Hi! A few questions:
- Are you using our stanford_half data provided here? What scene are you testing on?
- Did you make any changes to the nerf_tensorflow codebase?
- Did you change any other configuration options apart from factor=1 ?
- I'm using stanford_half you provided. And I have tested on chess ,tarot_small and tarot_large scenes , while the result on chess scene seems same with your paper, the PSNR results on tarot_small and tarot_large is much lower than the result in the paer. I only put those images in an new folder name images so that nerf_tensorflow can work.
- When I change configuration with factor=1 , I have to modify some code to make it run, I add two lines of code below here
width = int(np.round(sh[1] / factor))
height = int(np.round(sh[0] / factor))
- No other configurations was changed
- Besides , nerf_tensorflow converges very fast on chess scene ,it get 41 PSNR after 200k iterations , while it converges extremely slow on tarot_small/large scene , which only get 19.5 PSNR after running 200k iterations.
That's quite odd. Both the tarot_small and tarot_large models exceed 20dB training PSNR fairly quickly for me, and after training for longer I am able to reproduce the paper results.
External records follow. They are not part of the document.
-- pass-2 rows over any nodup sub-prefix Q of L
theorem pv_pass2_getD (ml : PySem.Dict String Int) (L : List (String × List String))
    (hnd : (L.map (fun p => p.1)).Nodup) (Q : List (String × List String))
    (hsub : ∀ q ∈ Q, q ∈ L) (hndQ : (Q.map (fun p => p.1)).Nodup) (svc : String)
    (hsvc : svc ∈ PySem.List.dedup (L.flatMap (fun kv => kv.2))) :
    ((Q.foldl pvA_step2 (L.foldl (pvA_step1 ml) PySem.Dict.empty)).getD svc PySem.Dict.empty)
      = PySem.Dict.mk
          ((L.filter (fun kv => kv.2.contains svc)).map (fun kv => (kv.1, ml.getD kv.1 0)) ++
           (Q.filter (fun kv => !kv.2.contains svc)).map (fun kv => (kv.1, (0:Int)))) := by
  induction Q using List.reverseRecOn with
  | nil => simpa using pv_pass1_getD ml L hnd svc
  | append_singleton Q kv ih =>
    have hsubQ : ∀ q ∈ Q, q ∈ L := fun q hq => hsub q (List.mem_append_left _ hq)
    have hkvL : kv ∈ L := hsub kv (List.mem_append_right _ (List.mem_singleton.mpr rfl))
    have hndQ' : (Q.map (fun p => p.1)).Nodup := by
      have h := hndQ
      simp only [List.map_append] at h
      exact (List.nodup_append.mp h).1
    have hkQ : kv.1 ∉ Q.map (fun p => p.1) := by
      simp only [List.map_append, List.map_cons, List.map_nil] at hndQ
      have hdisj := (List.nodup_append.mp hndQ).2.2
      intro hmem
      exact hdisj _ hmem kv.1 (by simp) rfl
    rw [List.foldl_append, List.foldl_cons, List.foldl_nil]
    simp only [pvA_step2]
    rw [pv_inner2_getD, ih hsubQ hndQ']
    have hkeys : (Q.foldl pvA_step2 (L.foldl (pvA_step1 ml) PySem.Dict.empty)).keys
        = PySem.List.dedup (L.flatMap (fun kv => kv.2)) := by
      rw [pv_pass2_keys, pv_pass1_keys]
      simp [PySem.Set.update_nil_left, PySem.List.dedup]
    by_cases hm : svc ∈ kv.2
    · have hc : kv.2.contains svc = true := by simpa using hm
      rw [if_neg (fun h => h.2 hm)]
      rw [List.filter_append]
      simp [hm]
    · have hc : kv.2.contains svc = false := by simpa using hm
      rw [if_pos ⟨by rw [hkeys]; exact hsvc, hm⟩]
      rw [pv_mk_insert_append, List.filter_append]
      · simp [hm, List.append_assoc]
      · intro hmem
        rw [List.map_append, List.mem_append] at hmem
        rcases hmem with hmem | hmem
        · simp only [List.map_map, List.mem_map] at hmem
          obtain ⟨p, hp, hpe⟩ := hmem
          rw [List.mem_filter] at hp
          have heq : p = kv := List.inj_on_of_nodup_map (by simpa using hnd) hp.1 hkvL hpe
          subst heq
          exact absurd (by simpa using hp.2) hm
        · simp only [List.map_map, List.mem_map] at hmem
          obtain ⟨q, hq, hqe⟩ := hmem
          exact hkQ (List.mem_map.mpr ⟨q, List.mem_of_mem_filter hq, hqe⟩)
-- pv_equiv track=rewrite | github.com/AprajitaChhawi/365DaysOfCode.JULY | Day 26 repeating character first appearence.py | repeatingCharacter
-- ===== SOURCE A (Python) =====
-- def repeatingCharacter(s):
--     n=len(s)
--     m={}
--     for i in s:
--         if i in m:
--             m[i]=m[i]+1
--         else:
--             m[i]=1
--     for i in range(n):
--         if m[s[i]]>1:
--             return i
--     return -1
-- ===== SOURCE B (Python) =====
-- def repeatingCharacter(s):
--     # one pass: char -> (first index seen, count); answer = min first index among repeated chars
--     info = {}
--     for i, c in enumerate(s):
--         fk = info.get(c)
--         if fk is None:
--             info[c] = (i, 1)
--         else:
--             info[c] = (fk[0], fk[1] + 1)
--     return min((f for (f, k) in info.values() if k > 1), default=-1)
-- ===== Notes on version B (the rewrite author's own statement) =====
-- stated objective: alternative
-- what changed: B makes a single pass recording each character's first index and count in one dict, then takes the minimum stored first-index among characters with count > 1 (default -1), instead of A's count map followed by a second ordered rescan of the string.
import Mathlib
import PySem

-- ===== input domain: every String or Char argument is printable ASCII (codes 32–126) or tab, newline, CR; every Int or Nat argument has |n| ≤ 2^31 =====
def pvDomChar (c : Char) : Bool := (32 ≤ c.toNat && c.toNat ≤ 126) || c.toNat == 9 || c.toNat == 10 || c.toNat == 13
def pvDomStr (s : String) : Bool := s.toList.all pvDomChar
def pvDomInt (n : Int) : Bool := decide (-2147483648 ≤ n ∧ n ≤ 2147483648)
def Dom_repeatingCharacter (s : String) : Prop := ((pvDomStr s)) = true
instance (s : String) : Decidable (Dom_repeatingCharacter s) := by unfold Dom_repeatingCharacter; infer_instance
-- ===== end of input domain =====

-- B builds, in one pass, a dict char -> (first index, count) and returns the minimum stored
-- first-index among characters with count > 1 (default -1), instead of A's count map followed
-- by a second ordered rescan of the string; same O(n) cost, different decomposition.

-- ===== PORT A =====
-- first loop of A: m[i] = m[i]+1 if i in m else 1
def pvCountsA (l : List Char) : PySem.Dict Char Int :=
  l.foldl (fun m i => if m.contains i then m.insert i (m.getD i 0 + 1) else m.insert i 1)
    PySem.Dict.empty

-- second loop of A with early return: for i in range(n): if m[s[i]] > 1: return i
-- (m[s[i]] is ported as getD: the key s[i] is always present after the first loop)
def pvScanA (l : List Char) (m : PySem.Dict Char Int) : List Int → Int
  | [] => -1
  | i :: rest => if 1 < m.getD (PySem.List.pyGetD l i ' ') 0 then i else pvScanA l m rest

def repeatingCharacter (s : String) : Int :=
  let n : Int := PySem.Str.len s
  let m := pvCountsA s.toList
  pvScanA s.toList m (PySem.List.pyRange 0 n 1)

-- ===== PORT B =====
-- one pass over enumerate(s): info[c] = (first index, count)
def pvInfoB (l : List Char) : PySem.Dict Char (Int × Int) :=
  (PySem.List.enumerate l 0).foldl
    (fun d p =>
      match d.get? p.2 with
      | none => d.insert p.2 (p.1, 1)
      | some fk => d.insert p.2 (fk.1, fk.2 + 1))
    PySem.Dict.empty

-- min((f for (f, k) in info.values() if k > 1), default=-1)
def repeatingCharacter_alt (s : String) : Int :=
  let info := pvInfoB s.toList
  match PySem.List.min? (((info.values).filter (fun fk => 1 < fk.2)).map (fun fk => fk.1))
      (fun x => x) with
  | some v => v
  | none => -1

-- ===== PRECONDITION & SPEC =====
def Spec_repeatingCharacter (s : String) (out : Int) : Prop := out = repeatingCharacter_alt s
instance (s : String) (out : Int) : Decidable (Spec_repeatingCharacter s out) := by unfold Spec_repeatingCharacter; infer_instance

-- ===== CLAIM (what is proved, stated in full; the proofs are below) =====
def Claim_equal_repeatingCharacter : Prop := ∀ (s : String), Dom_repeatingCharacter s → Spec_repeatingCharacter s (repeatingCharacter s)

-- ===== LEMMAS AND PROOFS =====

-- A's count dict is the counter of l
theorem pvCountsA_getD (l : List Char) (c : Char) :
    (pvCountsA l).getD c 0 = (l.count c : Int) := by
  have hf : (fun (m : PySem.Dict Char Int) i =>
        if m.contains i then m.insert i (m.getD i 0 + 1) else m.insert i 1)
      = (fun (m : PySem.Dict Char Int) i => m.insert i (m.getD i 0 + 1)) := by
    funext m i
    by_cases h : m.contains i = true
    · simp [h]
    · simp only [Bool.not_eq_true] at h
      have h0 : m.getD i 0 = 0 := PySem.Dict.getD_of_not_contains m 0 h
      simp [h, h0]
  rw [pvCountsA, hf, PySem.Dict.foldl_insert_getD_add_one_eq_counter, PySem.Dict.getD_counter]

-- B's dict, characterized: first-occurrence keys in order, each with (first index, count)
theorem pvInfoB_keys (l : List Char)
    (h : (pvInfoB l).items
      = (PySem.Set.ofList l).map (fun c => (c, ((l.idxOf c : Int), (l.count c : Int))))) :
    (pvInfoB l).keys = PySem.Set.ofList l := by
  show (pvInfoB l).items.map (·.1) = _
  rw [h, List.map_map]
  simp [Function.comp_def]

theorem pvInfoB_items (l : List Char) :
    (pvInfoB l).items
      = (PySem.Set.ofList l).map (fun c => (c, ((l.idxOf c : Int), (l.count c : Int)))) := by
  induction l using List.reverseRecOn with
  | nil => rfl
  | append_singleton l c ih =>
    have hkeys : (pvInfoB l).keys = PySem.Set.ofList l := pvInfoB_keys l ih
    have hnodup : (pvInfoB l).keys.Nodup := by rw [hkeys]; exact PySem.Set.nodup_ofList l
    have hstep : pvInfoB (l ++ [c])
        = (match (pvInfoB l).get? c with
           | none => (pvInfoB l).insert c ((0 + (l.length : Int)), 1)
           | some fk => (pvInfoB l).insert c (fk.1, fk.2 + 1)) := by
      rw [pvInfoB, pvInfoB, PySem.List.enumerate_append, List.foldl_append]
      simp [PySem.List.enumerate_cons, PySem.List.enumerate_nil]
    by_cases hc : c ∈ l
    · have hmemS : c ∈ PySem.Set.ofList l := (PySem.Set.mem_ofList l c).mpr hc
      have hpair : (c, ((l.idxOf c : Int), (l.count c : Int))) ∈ (pvInfoB l).items := by
        rw [ih]; exact List.mem_map_of_mem hmemS
      have hget : (pvInfoB l).get? c = some ((l.idxOf c : Int), (l.count c : Int)) :=
        PySem.Dict.get?_of_mem_items _ hpair hnodup
      have hcont : (pvInfoB l).contains c = true := by
        rw [PySem.Dict.contains_iff_mem_keys, hkeys]; exact hmemS
      rw [hstep, hget]
      rw [PySem.Dict.items_insert_of_contains _ _ hcont, ih, List.map_map]
      have hof : PySem.Set.ofList (l ++ [c]) = PySem.Set.ofList l := by
        rw [PySem.Set.ofList_append_singleton, PySem.Set.add_of_mem hmemS]
      rw [hof]
      apply List.map_congr_left
      intro x hx
      have hxl : x ∈ l := (PySem.Set.mem_ofList l x).mp hx
      by_cases hxc : x = c
      · subst hxc
        simp only [Function.comp, beq_self_eq_true, if_pos]
        have hcnt : (l ++ [x]).count x = l.count x + 1 := by
          rw [List.count_append]; simp
        have hidx : (l ++ [x]).idxOf x = l.idxOf x := List.idxOf_append_of_mem hxl
        rw [hcnt, hidx]
        push_cast
        rfl
      · have hb : (x == c) = false := beq_eq_false_iff_ne.mpr hxc
        simp only [Function.comp, hb, if_neg, Bool.false_eq_true, not_false_iff]
        have hcnt : (l ++ [c]).count x = l.count x := by
          rw [List.count_append]
          simp [Ne.symm hxc]
        have hidx : (l ++ [c]).idxOf x = l.idxOf x := List.idxOf_append_of_mem hxl
        rw [hcnt, hidx]
    · have hnotS : c ∉ PySem.Set.ofList l := fun h => hc ((PySem.Set.mem_ofList l c).mp h)
      have hget : (pvInfoB l).get? c = none := by
        rw [PySem.Dict.get?_eq_none_iff_not_mem_keys, hkeys]; exact hnotS
      have hcont : (pvInfoB l).contains c = false := by
        rw [← PySem.Dict.get?_eq_none_iff_contains]; exact hget
      rw [hstep, hget]
      rw [PySem.Dict.items_insert_of_not_contains _ _ hcont, ih]
      have hof : PySem.Set.ofList (l ++ [c]) = PySem.Set.ofList l ++ [c] := by
        rw [PySem.Set.ofList_append_singleton, PySem.Set.add_of_not_mem hnotS]
      rw [hof, List.map_append]
      congr 1
      · apply List.map_congr_left
        intro x hx
        have hxl : x ∈ l := (PySem.Set.mem_ofList l x).mp hx
        have hxc : x ≠ c := fun h => hc (h ▸ hxl)
        have hcnt : (l ++ [c]).count x = l.count x := by
          rw [List.count_append]; simp [Ne.symm hxc]
        have hidx : (l ++ [c]).idxOf x = l.idxOf x := List.idxOf_append_of_mem hxl
        rw [hcnt, hidx]
      · have hidx : (l ++ [c]).idxOf c = l.length := by
          rw [List.idxOf_append_of_notMem hc]; simp
        have hcnt : (l ++ [c]).count c = 1 := by
          rw [List.count_append, List.count_eq_zero_of_not_mem hc]; simp
        simp [hidx, List.count_eq_zero_of_not_mem hc]

-- the answer both programs compute, as a findIdx?
theorem scanA_spec (l : List Char) (m : PySem.Dict Char Int)
    (hm : ∀ c, m.getD c 0 = (l.count c : Int)) :
    ∀ (k a : Nat), a + k = l.length →
      pvScanA l m (PySem.List.pyRange a l.length 1)
        = match (l.drop a).findIdx? (fun c => decide (1 < l.count c)) with
          | some j => ((a + j : Nat) : Int)
          | none => -1 := by
  intro k
  induction k with
  | zero =>
    intro a ha
    have h1 : PySem.List.pyRange (a : Int) (l.length : Int) 1 = [] :=
      PySem.List.pyRange_one_eq_nil (by omega)
    have h2 : l.drop a = [] := List.drop_of_length_le (by omega)
    rw [h1, h2]
    simp [pvScanA]
  | succ k ihk =>
    intro a ha
    have hlt : a < l.length := by omega
    have h1 : PySem.List.pyRange (a : Int) (l.length : Int) 1
        = (a : Int) :: PySem.List.pyRange ((a : Int) + 1) (l.length : Int) 1 :=
      PySem.List.pyRange_one_cons (by exact_mod_cast hlt)
    have hget : PySem.List.pyGetD l ((a : Nat) : Int) ' ' = l[a] := by
      rw [PySem.List.pyGetD_natCast]
      exact List.getD_eq_getElem l ' ' hlt
    have hdrop : l.drop a = l[a] :: l.drop (a + 1) := List.drop_eq_getElem_cons hlt
    have hrec := ihk (a + 1) (by omega)
    rw [h1]
    show (if 1 < m.getD (PySem.List.pyGetD l (a : Int) ' ') 0 then (a : Int)
          else pvScanA l m (PySem.List.pyRange ((a : Int) + 1) (l.length : Int) 1)) = _
    rw [hget, hm, hdrop, List.findIdx?_cons]
    by_cases hp : 1 < l.count l[a]
    · rw [if_pos (by exact_mod_cast hp)]
      simp [hp]
    · rw [if_neg (by exact_mod_cast hp)]
      have hcast : ((a : Nat) : Int) + 1 = (((a + 1 : Nat)) : Int) := by push_cast; ring
      rw [hcast, hrec]
      simp only [hp, decide_false]
      cases hfi : (l.drop (a + 1)).findIdx? (fun c => decide (1 < l.count c)) with
      | none => simp
      | some j =>
        simp only [Option.map_some]
        push_cast
        ring_nf

-- the least index whose character repeats, as B's min over first-occurrence indices
theorem min_cand_spec (l : List Char) (i : Nat)
    (hfind : l.findIdx? (fun c => decide (1 < l.count c)) = some i) :
    PySem.List.min?
      (((PySem.Set.ofList l).filter (fun c => decide (1 < l.count c))).map
        (fun c => (l.idxOf c : Int))) (fun x => x) = some (i : Int) := by
  obtain ⟨hi, hpi, hmin⟩ := List.findIdx?_eq_some_iff_getElem.mp hfind
  simp only [decide_eq_true_eq] at hpi
  have hc0mem : l[i] ∈ l := l.getElem_mem hi
  have hidx : l.idxOf l[i] = i := by
    apply le_antisymm
    · have htake : l[i] ∈ l.take (i + 1) := by
        have hlen : i < (l.take (i + 1)).length := by
          simp [List.length_take]; omega
        have : (l.take (i + 1))[i] = l[i] := List.getElem_take
        exact this ▸ (l.take (i + 1)).getElem_mem hlen
      have := (List.mem_take_iff_idxOf_lt hc0mem).mp htake
      omega
    · by_contra hlt
      push Not at hlt
      have hl2 : l.idxOf l[i] < l.length := List.idxOf_lt_length_of_mem hc0mem
      have heq : l[l.idxOf l[i]] = l[i] := List.getElem_idxOf hl2
      have := hmin (l.idxOf l[i]) hlt
      rw [heq] at this
      simp [hpi] at this
  have hicand : (i : Int) ∈
      ((PySem.Set.ofList l).filter (fun c => decide (1 < l.count c))).map
        (fun c => (l.idxOf c : Int)) := by
    rw [← hidx]
    apply List.mem_map_of_mem
    rw [List.mem_filter]
    exact ⟨(PySem.Set.mem_ofList l _).mpr hc0mem, by simp [hpi]⟩
  have hlb : ∀ x ∈ ((PySem.Set.ofList l).filter (fun c => decide (1 < l.count c))).map
      (fun c => (l.idxOf c : Int)), (i : Int) ≤ x := by
    intro x hx
    rw [List.mem_map] at hx
    obtain ⟨c, hcf, rfl⟩ := hx
    rw [List.mem_filter] at hcf
    obtain ⟨hcS, hcp⟩ := hcf
    have hcl : c ∈ l := (PySem.Set.mem_ofList l c).mp hcS
    simp only [decide_eq_true_eq] at hcp
    have ht : l.idxOf c < l.length := List.idxOf_lt_length_of_mem hcl
    have heq : l[l.idxOf c] = c := List.getElem_idxOf ht
    by_contra hxi
    push Not at hxi
    have hlt : l.idxOf c < i := by exact_mod_cast hxi
    have := hmin (l.idxOf c) hlt
    rw [heq] at this
    simp [hcp] at this
  cases hm? : PySem.List.min?
      (((PySem.Set.ofList l).filter (fun c => decide (1 < l.count c))).map
        (fun c => (l.idxOf c : Int))) (fun x => x) with
  | none =>
    have := (PySem.List.min?_eq_none_iff _ _).mp hm?
    rw [this] at hicand
    simp at hicand
  | some v =>
    have hv := PySem.List.min?_mem hm?
    have h1 : v ≤ (i : Int) := PySem.List.min?_isMin hm? _ hicand
    have h2 : (i : Int) ≤ v := hlb v hv
    rw [le_antisymm h1 h2]

theorem repeatingCharacter_spec : Claim_equal_repeatingCharacter := by
  intro s _
  unfold Spec_repeatingCharacter repeatingCharacter repeatingCharacter_alt
  have hlen : PySem.Str.len s = (s.toList.length : Int) := PySem.Str.len_eq s
  have hA := scanA_spec s.toList (pvCountsA s.toList) (pvCountsA_getD s.toList)
    s.toList.length 0 (by omega)
  simp only [List.drop_zero, Nat.cast_zero] at hA
  have hvals : (pvInfoB s.toList).values
      = (PySem.Set.ofList s.toList).map
          (fun c => ((s.toList.idxOf c : Int), (s.toList.count c : Int))) := by
    show (pvInfoB s.toList).items.map (·.2) = _
    rw [pvInfoB_items, List.map_map]
    rfl
  have hcand : (((pvInfoB s.toList).values.filter (fun fk => 1 < fk.2)).map (fun fk => fk.1))
      = ((PySem.Set.ofList s.toList).filter (fun c => decide (1 < s.toList.count c))).map
          (fun c => (s.toList.idxOf c : Int)) := by
    rw [hvals, List.filter_map, List.map_map]
    congr 1
    apply List.filter_congr
    intro x _
    simp [Function.comp]
  simp only [hlen, hcand]
  rw [hA]
  cases hfind : s.toList.findIdx? (fun c => decide (1 < s.toList.count c)) with
  | none =>
    have hall := List.findIdx?_eq_none_iff.mp hfind
    have hnil : ((PySem.Set.ofList s.toList).filter
        (fun c => decide (1 < s.toList.count c))).map (fun c => (s.toList.idxOf c : Int)) = [] := by
      rw [List.map_eq_nil_iff, List.filter_eq_nil_iff]
      intro c hc
      simp [hall c ((PySem.Set.mem_ofList _ c).mp hc)]
    rw [hnil]
    rfl
  | some i =>
    rw [min_cand_spec s.toList i hfind]
    simp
Here are examples of predicted validation images after about ~30k iters for both tarot and tarot_small.
What command are you using to run NeRF? Are you changing the checkpointing / log directory each time you run an experiment? If not, you may be accidentally loading the weights and optimizer state from a previous scene (which could negatively impact performance).
For example, I am running:
python run_nerf.py --config configs/stanford_config.txt --datadir ~/data/stanford_half/tarot --expname nerf_tarot
Changing the --expname
argument will change the checkpointing / log directory.
Did you manage to resolve the issue?
Yes . When I delete the old experiment directory and train from scratch , it sucessfully reproduce the near result with yours.
Maybe I forget to change the exp_name at first and it loads the false weights, and the false initialize weights harms a lot to the training.
Okay great! I'll add some more explicit instructions about how to run this baseline in the README.